■ **PROBLEM REQUIREMENTS**
Show each line of the records in which the word "foldl" occurs.

■ **PROVIDED ENTRIES**
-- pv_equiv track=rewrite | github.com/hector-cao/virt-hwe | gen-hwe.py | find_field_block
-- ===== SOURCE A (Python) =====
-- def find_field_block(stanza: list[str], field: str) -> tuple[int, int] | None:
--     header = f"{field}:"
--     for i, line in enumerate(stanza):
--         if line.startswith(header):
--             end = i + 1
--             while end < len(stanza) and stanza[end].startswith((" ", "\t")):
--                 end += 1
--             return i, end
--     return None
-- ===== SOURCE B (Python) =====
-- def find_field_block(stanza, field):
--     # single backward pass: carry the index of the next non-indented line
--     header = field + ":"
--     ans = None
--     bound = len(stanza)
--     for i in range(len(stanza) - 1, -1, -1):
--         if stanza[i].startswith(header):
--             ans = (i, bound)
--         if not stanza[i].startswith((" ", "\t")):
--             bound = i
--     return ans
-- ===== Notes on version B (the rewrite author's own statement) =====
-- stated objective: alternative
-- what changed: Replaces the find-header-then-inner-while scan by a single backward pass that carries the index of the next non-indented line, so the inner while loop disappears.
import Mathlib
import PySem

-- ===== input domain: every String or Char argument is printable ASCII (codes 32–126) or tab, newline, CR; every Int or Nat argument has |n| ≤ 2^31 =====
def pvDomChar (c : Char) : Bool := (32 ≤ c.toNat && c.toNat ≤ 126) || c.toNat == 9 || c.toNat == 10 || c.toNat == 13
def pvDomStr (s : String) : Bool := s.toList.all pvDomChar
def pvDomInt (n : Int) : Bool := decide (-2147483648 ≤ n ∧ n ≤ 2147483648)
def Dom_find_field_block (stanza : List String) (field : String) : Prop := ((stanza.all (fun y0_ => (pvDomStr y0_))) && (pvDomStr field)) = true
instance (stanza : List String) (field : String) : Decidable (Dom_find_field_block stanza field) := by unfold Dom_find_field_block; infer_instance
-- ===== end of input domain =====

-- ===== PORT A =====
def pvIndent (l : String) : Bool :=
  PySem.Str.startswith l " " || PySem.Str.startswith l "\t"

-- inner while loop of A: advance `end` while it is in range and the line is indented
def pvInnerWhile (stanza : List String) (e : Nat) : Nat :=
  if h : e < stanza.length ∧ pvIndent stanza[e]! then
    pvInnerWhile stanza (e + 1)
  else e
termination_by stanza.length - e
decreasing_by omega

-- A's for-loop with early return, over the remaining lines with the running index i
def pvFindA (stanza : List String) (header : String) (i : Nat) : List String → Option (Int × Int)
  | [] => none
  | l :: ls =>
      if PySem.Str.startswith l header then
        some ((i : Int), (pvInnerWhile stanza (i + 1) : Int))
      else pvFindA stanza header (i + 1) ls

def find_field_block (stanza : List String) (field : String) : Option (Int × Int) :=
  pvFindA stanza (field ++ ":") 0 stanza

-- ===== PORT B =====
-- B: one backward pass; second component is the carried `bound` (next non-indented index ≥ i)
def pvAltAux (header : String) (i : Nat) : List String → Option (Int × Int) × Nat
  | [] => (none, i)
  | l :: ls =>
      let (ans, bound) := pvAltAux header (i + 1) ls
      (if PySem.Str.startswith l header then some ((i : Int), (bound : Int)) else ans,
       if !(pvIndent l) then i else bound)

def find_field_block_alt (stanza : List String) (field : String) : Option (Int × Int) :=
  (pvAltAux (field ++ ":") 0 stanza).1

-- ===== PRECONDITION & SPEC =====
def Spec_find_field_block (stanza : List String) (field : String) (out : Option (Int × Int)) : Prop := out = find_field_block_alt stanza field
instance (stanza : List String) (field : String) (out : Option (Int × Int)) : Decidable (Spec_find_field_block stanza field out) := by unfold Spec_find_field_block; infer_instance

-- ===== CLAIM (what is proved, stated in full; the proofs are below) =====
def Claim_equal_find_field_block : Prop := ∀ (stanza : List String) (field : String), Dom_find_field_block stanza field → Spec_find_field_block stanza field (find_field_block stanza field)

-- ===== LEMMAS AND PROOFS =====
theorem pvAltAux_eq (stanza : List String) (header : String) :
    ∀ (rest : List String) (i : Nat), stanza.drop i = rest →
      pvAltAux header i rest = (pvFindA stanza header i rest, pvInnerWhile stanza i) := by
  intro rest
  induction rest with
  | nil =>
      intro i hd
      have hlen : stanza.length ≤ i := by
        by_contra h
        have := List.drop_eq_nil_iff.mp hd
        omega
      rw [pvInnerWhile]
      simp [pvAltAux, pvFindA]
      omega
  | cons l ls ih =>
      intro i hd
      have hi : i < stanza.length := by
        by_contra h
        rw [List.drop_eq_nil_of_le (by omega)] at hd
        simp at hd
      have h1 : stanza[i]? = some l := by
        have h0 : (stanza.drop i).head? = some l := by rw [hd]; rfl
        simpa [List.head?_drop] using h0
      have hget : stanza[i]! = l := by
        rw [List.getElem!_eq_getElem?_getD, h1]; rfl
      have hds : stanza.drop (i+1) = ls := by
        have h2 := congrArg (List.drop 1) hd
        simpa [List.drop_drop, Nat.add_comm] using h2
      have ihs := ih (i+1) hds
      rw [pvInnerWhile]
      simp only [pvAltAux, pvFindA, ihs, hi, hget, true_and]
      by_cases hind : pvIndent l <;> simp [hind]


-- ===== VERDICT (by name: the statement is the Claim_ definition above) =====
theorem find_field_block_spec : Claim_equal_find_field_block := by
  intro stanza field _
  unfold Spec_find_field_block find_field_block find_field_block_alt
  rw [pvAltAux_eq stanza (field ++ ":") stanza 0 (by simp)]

...

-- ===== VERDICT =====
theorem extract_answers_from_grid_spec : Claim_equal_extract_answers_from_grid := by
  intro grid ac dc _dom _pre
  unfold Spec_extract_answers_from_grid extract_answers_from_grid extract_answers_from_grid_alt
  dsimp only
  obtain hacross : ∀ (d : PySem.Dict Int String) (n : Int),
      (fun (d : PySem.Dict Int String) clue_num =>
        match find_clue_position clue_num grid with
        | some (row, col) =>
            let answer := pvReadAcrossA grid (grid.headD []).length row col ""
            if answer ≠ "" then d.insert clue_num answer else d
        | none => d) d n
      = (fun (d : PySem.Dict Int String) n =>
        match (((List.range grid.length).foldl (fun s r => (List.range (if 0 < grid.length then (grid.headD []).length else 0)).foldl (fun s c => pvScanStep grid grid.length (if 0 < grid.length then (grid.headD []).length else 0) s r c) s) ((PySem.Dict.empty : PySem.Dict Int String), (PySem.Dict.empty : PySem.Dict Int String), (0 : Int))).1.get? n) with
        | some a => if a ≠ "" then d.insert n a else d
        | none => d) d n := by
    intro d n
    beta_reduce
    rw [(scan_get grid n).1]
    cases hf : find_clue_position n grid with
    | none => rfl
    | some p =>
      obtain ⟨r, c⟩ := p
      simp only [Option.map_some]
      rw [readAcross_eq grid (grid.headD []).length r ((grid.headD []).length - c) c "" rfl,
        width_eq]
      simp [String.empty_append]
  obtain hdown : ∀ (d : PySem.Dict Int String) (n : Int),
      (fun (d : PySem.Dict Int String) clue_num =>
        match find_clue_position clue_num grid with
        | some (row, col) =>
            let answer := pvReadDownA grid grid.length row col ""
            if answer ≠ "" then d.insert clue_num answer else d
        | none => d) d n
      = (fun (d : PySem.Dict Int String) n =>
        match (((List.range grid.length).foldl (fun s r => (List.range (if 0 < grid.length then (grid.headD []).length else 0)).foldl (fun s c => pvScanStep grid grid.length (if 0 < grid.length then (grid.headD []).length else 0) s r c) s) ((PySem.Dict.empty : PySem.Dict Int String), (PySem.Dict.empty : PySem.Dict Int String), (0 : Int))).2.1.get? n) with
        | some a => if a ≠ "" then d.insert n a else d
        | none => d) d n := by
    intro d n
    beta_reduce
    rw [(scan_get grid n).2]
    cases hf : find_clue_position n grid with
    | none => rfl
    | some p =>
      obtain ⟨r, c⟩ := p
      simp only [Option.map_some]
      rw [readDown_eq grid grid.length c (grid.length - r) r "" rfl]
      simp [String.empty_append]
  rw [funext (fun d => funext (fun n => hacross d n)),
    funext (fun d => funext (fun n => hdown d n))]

...

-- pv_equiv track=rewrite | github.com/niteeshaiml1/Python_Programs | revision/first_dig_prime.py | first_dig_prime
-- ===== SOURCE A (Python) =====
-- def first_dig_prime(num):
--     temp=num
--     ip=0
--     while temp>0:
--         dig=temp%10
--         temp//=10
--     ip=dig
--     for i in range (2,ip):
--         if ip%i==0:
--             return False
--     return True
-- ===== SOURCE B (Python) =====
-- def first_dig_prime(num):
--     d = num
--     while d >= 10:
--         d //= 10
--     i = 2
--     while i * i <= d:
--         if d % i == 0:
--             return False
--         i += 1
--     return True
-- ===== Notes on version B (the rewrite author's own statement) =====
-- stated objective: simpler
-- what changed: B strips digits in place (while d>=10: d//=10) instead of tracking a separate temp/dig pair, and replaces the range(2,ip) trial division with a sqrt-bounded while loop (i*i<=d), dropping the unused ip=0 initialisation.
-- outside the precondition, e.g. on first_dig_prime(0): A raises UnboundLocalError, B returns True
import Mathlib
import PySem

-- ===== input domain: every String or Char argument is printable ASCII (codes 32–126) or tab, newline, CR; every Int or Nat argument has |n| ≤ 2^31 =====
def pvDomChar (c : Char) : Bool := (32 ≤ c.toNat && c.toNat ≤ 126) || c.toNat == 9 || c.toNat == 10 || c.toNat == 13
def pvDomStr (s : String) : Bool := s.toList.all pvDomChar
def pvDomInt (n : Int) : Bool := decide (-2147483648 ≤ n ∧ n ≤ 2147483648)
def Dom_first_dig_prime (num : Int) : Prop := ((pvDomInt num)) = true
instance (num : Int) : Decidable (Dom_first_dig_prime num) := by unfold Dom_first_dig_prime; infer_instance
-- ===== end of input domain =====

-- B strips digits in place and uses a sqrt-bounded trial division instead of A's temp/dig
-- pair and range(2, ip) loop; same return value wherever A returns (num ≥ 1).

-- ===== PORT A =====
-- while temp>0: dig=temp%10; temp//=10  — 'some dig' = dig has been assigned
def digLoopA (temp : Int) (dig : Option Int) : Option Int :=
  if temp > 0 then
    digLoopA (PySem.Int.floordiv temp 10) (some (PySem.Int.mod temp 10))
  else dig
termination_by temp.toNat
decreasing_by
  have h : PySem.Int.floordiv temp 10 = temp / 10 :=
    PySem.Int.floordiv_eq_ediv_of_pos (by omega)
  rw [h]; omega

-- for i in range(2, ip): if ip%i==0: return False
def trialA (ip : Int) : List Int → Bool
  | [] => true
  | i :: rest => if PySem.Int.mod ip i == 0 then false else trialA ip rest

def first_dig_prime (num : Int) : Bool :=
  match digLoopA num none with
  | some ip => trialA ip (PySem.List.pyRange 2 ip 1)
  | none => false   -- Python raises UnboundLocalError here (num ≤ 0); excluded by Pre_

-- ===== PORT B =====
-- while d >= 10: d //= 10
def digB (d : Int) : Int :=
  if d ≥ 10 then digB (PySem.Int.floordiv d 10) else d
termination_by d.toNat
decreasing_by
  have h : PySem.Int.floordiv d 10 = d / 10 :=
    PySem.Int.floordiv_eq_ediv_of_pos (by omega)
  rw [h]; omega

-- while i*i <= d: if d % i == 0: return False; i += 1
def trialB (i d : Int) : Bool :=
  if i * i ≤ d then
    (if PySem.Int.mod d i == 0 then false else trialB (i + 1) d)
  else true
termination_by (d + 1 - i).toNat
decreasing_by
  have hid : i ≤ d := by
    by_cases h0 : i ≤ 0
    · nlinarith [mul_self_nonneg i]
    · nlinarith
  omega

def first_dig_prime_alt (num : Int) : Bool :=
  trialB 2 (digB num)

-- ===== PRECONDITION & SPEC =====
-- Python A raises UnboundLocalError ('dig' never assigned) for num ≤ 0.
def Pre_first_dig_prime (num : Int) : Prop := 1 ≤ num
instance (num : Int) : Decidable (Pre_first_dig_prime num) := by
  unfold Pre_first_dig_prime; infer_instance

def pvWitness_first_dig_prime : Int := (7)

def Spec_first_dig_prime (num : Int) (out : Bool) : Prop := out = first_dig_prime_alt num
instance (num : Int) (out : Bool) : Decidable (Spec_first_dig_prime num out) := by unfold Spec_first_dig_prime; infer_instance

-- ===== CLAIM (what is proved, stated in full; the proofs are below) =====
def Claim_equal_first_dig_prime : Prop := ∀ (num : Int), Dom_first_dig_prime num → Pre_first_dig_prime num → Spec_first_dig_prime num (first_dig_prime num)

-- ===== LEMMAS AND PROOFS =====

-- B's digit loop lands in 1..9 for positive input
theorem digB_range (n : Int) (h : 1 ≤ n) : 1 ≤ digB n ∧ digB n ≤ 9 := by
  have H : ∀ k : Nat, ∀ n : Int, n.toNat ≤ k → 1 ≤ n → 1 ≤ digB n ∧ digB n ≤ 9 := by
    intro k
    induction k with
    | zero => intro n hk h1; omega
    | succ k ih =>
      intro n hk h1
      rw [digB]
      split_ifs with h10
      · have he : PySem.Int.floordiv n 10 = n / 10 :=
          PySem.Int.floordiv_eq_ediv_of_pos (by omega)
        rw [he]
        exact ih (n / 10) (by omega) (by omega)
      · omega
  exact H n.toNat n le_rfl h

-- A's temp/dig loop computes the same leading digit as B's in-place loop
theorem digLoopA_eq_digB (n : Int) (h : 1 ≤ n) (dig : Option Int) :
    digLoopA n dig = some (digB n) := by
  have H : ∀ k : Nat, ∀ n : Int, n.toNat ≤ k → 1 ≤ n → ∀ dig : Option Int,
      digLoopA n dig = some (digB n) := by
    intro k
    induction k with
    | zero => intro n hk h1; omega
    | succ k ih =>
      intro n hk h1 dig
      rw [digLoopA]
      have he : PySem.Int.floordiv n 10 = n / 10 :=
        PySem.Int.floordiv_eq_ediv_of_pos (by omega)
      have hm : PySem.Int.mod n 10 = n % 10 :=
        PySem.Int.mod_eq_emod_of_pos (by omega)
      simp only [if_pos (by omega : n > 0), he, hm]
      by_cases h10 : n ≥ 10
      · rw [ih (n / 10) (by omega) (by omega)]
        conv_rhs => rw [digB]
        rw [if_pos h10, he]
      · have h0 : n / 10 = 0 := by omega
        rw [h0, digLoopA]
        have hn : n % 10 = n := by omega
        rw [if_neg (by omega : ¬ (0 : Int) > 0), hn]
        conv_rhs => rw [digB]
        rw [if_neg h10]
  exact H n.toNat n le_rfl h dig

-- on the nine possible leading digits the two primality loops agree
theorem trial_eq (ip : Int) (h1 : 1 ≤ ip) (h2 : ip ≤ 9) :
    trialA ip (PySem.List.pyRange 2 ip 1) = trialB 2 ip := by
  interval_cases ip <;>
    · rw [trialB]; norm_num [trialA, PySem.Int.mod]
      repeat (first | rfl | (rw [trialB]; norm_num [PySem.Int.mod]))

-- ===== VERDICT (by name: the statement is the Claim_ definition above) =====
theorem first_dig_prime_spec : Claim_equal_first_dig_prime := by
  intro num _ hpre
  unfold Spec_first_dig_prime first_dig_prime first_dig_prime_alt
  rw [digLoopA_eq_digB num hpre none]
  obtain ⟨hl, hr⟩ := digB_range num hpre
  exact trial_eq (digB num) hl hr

■ **YOUR SOLUTION**
        match (((List.range grid.length).foldl (fun s r => (List.range (if 0 < grid.length then (grid.headD []).length else 0)).foldl (fun s c => pvScanStep grid grid.length (if 0 < grid.length then (grid.headD []).length else 0) s r c) s) ((PySem.Dict.empty : PySem.Dict Int String), (PySem.Dict.empty : PySem.Dict Int String), (0 : Int))).1.get? n) with
        match (((List.range grid.length).foldl (fun s r => (List.range (if 0 < grid.length then (grid.headD []).length else 0)).foldl (fun s c => pvScanStep grid grid.length (if 0 < grid.length then (grid.headD []).length else 0) s r c) s) ((PySem.Dict.empty : PySem.Dict Int String), (PySem.Dict.empty : PySem.Dict Int String), (0 : Int))).2.1.get? n) with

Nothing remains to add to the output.